X1 <- model.matrix(~ x:A + A:B, dat)
X2 <- model.matrix(~ A:B + x:A, dat)


## number of columns:
ncol(X1) ## 9

> ncol(X2) ## 11

## rank of design matrices:
qr(X1)$rank ## 9

qr(X2)$rank ## 10

 
Will be very grateful if someone could help me here!

Thanks,

Alexandra



Reply | Threaded
Open this post in threaded view
|

Re: Why does the order of terms in a formula translate into different models/ model matrices?

bbolker
Alexandra <alku <at> imm.dtu.dk> writes:

>
> Dear all,
>
> I have encountered some strange things when creating lm objects in R:  model
> depends on the order of the terms specified in a formula.
> Let us consider the following simple example:
>
> > dat <- expand.grid(A = factor(c("a1", "a2")),
> +                    B = factor(paste("b", 1:4, sep="")),
> +                    rep = factor(1:2))
> > set.seed(12345)
> > dat$x <- 1:16 * .5 + runif(16)
> > dat$Y <- rnorm(16)
>
> > dat

  [snip]

>
> > logLik(m0 <- lm(Y ~ A:B + x:A, dat))
> 'log Lik.' -13.22186 (df=11)
>
> > logLik(m1 <- lm(Y ~ x:A + A:B, dat))
> 'log Lik.' -13.66822 (df=10)
>
> To me it is a bit strange that m0 and m1 models appear to have different
> loglikelihood (only the order of the terms in a formula was changed!)
>
> My guess is that the problem lies in model.matrix:
>
> X1 <- model.matrix(~ x:A + A:B, dat)
> X2 <- model.matrix(~ A:B + x:A, dat)
>
> ## number of columns:
> ncol(X1) ## 9
>
> > ncol(X2) ## 11
>
> ## rank of design matrices:
> qr(X1)$rank ## 9
>
> qr(X2)$rank ## 10

   I agree that this seems weird, and I haven't been able to figure
it out yet.  My best (not very well-informed) guess is that there is
something going on with automatic dropping of terms that appear to
be aliased?? and that this test is (perhaps unintentionally) order-
dependent. I don't see anything obvious in the R code
(model.matrix.default) that would be responsible, and I haven't
had time (and probably won't) to go through the underlying C code
(do_modelmatrix in src/main/model.c) to see what's going on.

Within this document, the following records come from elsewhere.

-- pv_equiv track=rewrite | github.com/Jeihyuck/Jeihyuck-rolling-k-auto-trade-KIS-refacored | trader/config.py | _parse_strategy_priority
-- ===== SOURCE A (Python) =====
-- def _parse_strategy_priority(raw: str) -> list[int]:
--     priorities: list[int] = []
--     for item in raw.split(","):
--         item = item.strip()
--         if not item:
--             continue
--         try:
--             value = int(item)
--         except ValueError:
--             continue
--         if 1 <= value <= 5 and value not in priorities:
--             priorities.append(value)
--     return priorities or [5, 4, 3, 2, 1]
-- ===== SOURCE B (Python) =====
-- def _parse_strategy_priority(raw: str) -> list[int]:
--     def pick(parts: list[str], allowed: set[int]) -> list[int]:
--         if not parts:
--             return []
--         head, rest = parts[0], parts[1:]
--         try:
--             value = int(head.strip())
--         except ValueError:
--             return pick(rest, allowed)
--         if value in allowed:
--             return [value] + pick(rest, allowed - {value})
--         return pick(rest, allowed)
--     chosen = pick(raw.split(","), {1, 2, 3, 4, 5})
--     return chosen or [5, 4, 3, 2, 1]
-- ===== Notes on version B (the rewrite author's own statement) =====
-- stated objective: alternative
-- what changed: Replaces A's iterative append-with-seen-list-membership loop by a recursive front-to-back construction: pick() conses each accepted value and recurses on the remaining parts with a shrinking allowed set ({1..5} minus values already taken), so the range test and the duplicate test of A collapse into one membership in that set and no output accumulator exists.
import Mathlib
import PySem

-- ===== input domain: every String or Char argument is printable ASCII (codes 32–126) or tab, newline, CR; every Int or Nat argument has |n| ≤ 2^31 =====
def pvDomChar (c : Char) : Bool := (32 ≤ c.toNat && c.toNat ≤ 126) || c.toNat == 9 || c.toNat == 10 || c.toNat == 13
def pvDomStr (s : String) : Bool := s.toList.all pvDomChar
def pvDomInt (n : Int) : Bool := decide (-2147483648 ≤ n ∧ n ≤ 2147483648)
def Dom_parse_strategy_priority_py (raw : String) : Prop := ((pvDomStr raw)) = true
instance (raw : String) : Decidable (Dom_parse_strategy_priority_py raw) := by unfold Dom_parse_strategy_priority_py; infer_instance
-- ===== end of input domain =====

-- B: alternative decomposition — a recursion that conses each accepted value and shrinks an allowed set
-- {1..5} minus the values already taken, instead of A's append loop with a seen-list membership test.

-- ===== PORT A =====
-- the body of A's for-loop over raw.split(",")
def pvStepA (priorities : List Int) (item : List Char) : List Int :=
  let item := PySem.Chars.strip item
  if item = [] then priorities
  else
    match PySem.Int.ofChars? item with
    | none => priorities
    | some value =>
        if 1 ≤ value ∧ value ≤ 5 ∧ value ∉ priorities then priorities ++ [value]
        else priorities

def parse_strategy_priority_py (raw : String) : List Int :=
  let priorities := (PySem.Chars.splitOn raw.toList [',']).foldl pvStepA []
  if priorities = [] then [5, 4, 3, 2, 1] else priorities

-- ===== PORT B =====
-- Source B's pick(parts, allowed): recursion on the list of parts, shrinking the allowed set
def pvPick (parts : List (List Char)) (allowed : PySem.Set Int) : List Int :=
  match parts with
  | [] => []
  | head :: rest =>
    match PySem.Int.ofChars? (PySem.Chars.strip head) with
    | none => pvPick rest allowed
    | some value =>
        if value ∈ allowed then value :: pvPick rest (PySem.Set.diff allowed [value])
        else pvPick rest allowed

def parse_strategy_priority_py_alt (raw : String) : List Int :=
  let chosen := pvPick (PySem.Chars.splitOn raw.toList [',']) (PySem.Set.ofList [1, 2, 3, 4, 5])
  if chosen = [] then [5, 4, 3, 2, 1] else chosen

-- ===== PRECONDITION & SPEC =====
def Spec_parse_strategy_priority_py (raw : String) (out : List Int) : Prop := out = parse_strategy_priority_py_alt raw
instance (raw : String) (out : List Int) : Decidable (Spec_parse_strategy_priority_py raw out) := by unfold Spec_parse_strategy_priority_py; infer_instance

-- ===== CLAIM (what is proved, stated in full; the proofs are below) =====
def Claim_equal_parse_strategy_priority_py : Prop := ∀ (raw : String), Dom_parse_strategy_priority_py raw → Spec_parse_strategy_priority_py raw (parse_strategy_priority_py raw)

-- ===== LEMMAS AND PROOFS =====

-- int('') is a ValueError
lemma pvOfChars_nil : PySem.Int.ofChars? ([] : List Char) = none := by decide

-- A's loop = B's recursion, under the invariant that 'allowed' is exactly
-- the in-range values not yet in A's accumulator.
lemma pvPick_foldl (parts : List (List Char)) :
    ∀ (acc : List Int) (allowed : PySem.Set Int),
      (∀ v : Int, v ∈ allowed ↔ (1 ≤ v ∧ v ≤ 5 ∧ v ∉ acc)) →
      parts.foldl pvStepA acc = acc ++ pvPick parts allowed := by
  induction parts with
  | nil => intro acc allowed _; simp [pvPick]
  | cons head rest ih =>
      intro acc allowed hinv
      have hstep : pvStepA acc head
          = match PySem.Int.ofChars? (PySem.Chars.strip head) with
            | none => acc
            | some v => if 1 ≤ v ∧ v ≤ 5 ∧ v ∉ acc then acc ++ [v] else acc := by
        simp only [pvStepA]
        by_cases hemp : PySem.Chars.strip head = []
        · simp [hemp, pvOfChars_nil]
        · rw [if_neg hemp]
      cases hv : PySem.Int.ofChars? (PySem.Chars.strip head) with
      | none =>
          have hA : pvStepA acc head = acc := by rw [hstep, hv]
          simp only [List.foldl_cons, hA, pvPick, hv]
          exact ih acc allowed hinv
      | some v =>
          have hA : pvStepA acc head = if 1 ≤ v ∧ v ≤ 5 ∧ v ∉ acc then acc ++ [v] else acc := by
            rw [hstep, hv]
          simp only [List.foldl_cons, hA, pvPick, hv]
          by_cases hmem : v ∈ allowed
          · have hcond : 1 ≤ v ∧ v ≤ 5 ∧ v ∉ acc := (hinv v).mp hmem
            rw [if_pos hcond, if_pos hmem]
            have hinv' : ∀ w : Int, w ∈ PySem.Set.diff allowed [v] ↔ (1 ≤ w ∧ w ≤ 5 ∧ w ∉ acc ++ [v]) := by
              intro w
              rw [PySem.Set.mem_diff, hinv w]
              simp [List.mem_append]
              tauto
            rw [ih (acc ++ [v]) _ hinv']
            simp
          · have hcond : ¬ (1 ≤ v ∧ v ≤ 5 ∧ v ∉ acc) := fun h => hmem ((hinv v).mpr h)
            rw [if_neg hcond, if_neg hmem]
            exact ih acc allowed hinv

-- the initial invariant: allowed = {1,2,3,4,5}, accumulator = []
lemma pvInit_inv (v : Int) : v ∈ PySem.Set.ofList [1, 2, 3, 4, 5] ↔ (1 ≤ v ∧ v ≤ 5 ∧ v ∉ ([] : List Int)) := by
  rw [PySem.Set.mem_ofList]
  simp only [List.mem_cons, List.not_mem_nil, or_false, not_false_iff, and_true]
  constructor
  · rintro (rfl | rfl | rfl | rfl | rfl) <;> omega
  · rintro ⟨h1, h5⟩; omega

-- ===== VERDICT (by name: the statement is the Claim_ definition above) =====
theorem parse_strategy_priority_py_spec : Claim_equal_parse_strategy_priority_py := by
  intro raw _
  unfold Spec_parse_strategy_priority_py parse_strategy_priority_py parse_strategy_priority_py_alt
  rw [pvPick_foldl _ [] _ pvInit_inv]
  simp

  For what it's worth, the ultimate reference for how this stuff
is *supposed* to work is (I think) the "White Book" (Statistical
Models in S, Chambers and Hastie) -- I don't alas have a copy.
I don't see any further references to model.matrix or 'model matrix'
in the R manuals, other than a fairly short description in section
11 of the "Intro to R".

  In other words, I'm stumped too and I hope someone else can
provide a more informed answer.

  Ben Bolker

______________________________________________
[hidden email] mailing list
https://stat.ethz.ch/mailman/listinfo/r-help
PLEASE do read the posting guide http://www.R-project.org/posting-guide.html
and provide commented, minimal, self-contained, reproducible code.
Reply | Threaded
Open this post in threaded view
|

Re: Why does the order of terms in a formula translate into different models/ model matrices?

Mark Difford
On Jan 27, 2012; 6:29pm Ben Bolker wrote:

>  My best (not very well-informed) guess is that there is something going on with automatic dropping of terms
>  that appear to be aliased?? and that this test is (perhaps unintentionally) order-dependent.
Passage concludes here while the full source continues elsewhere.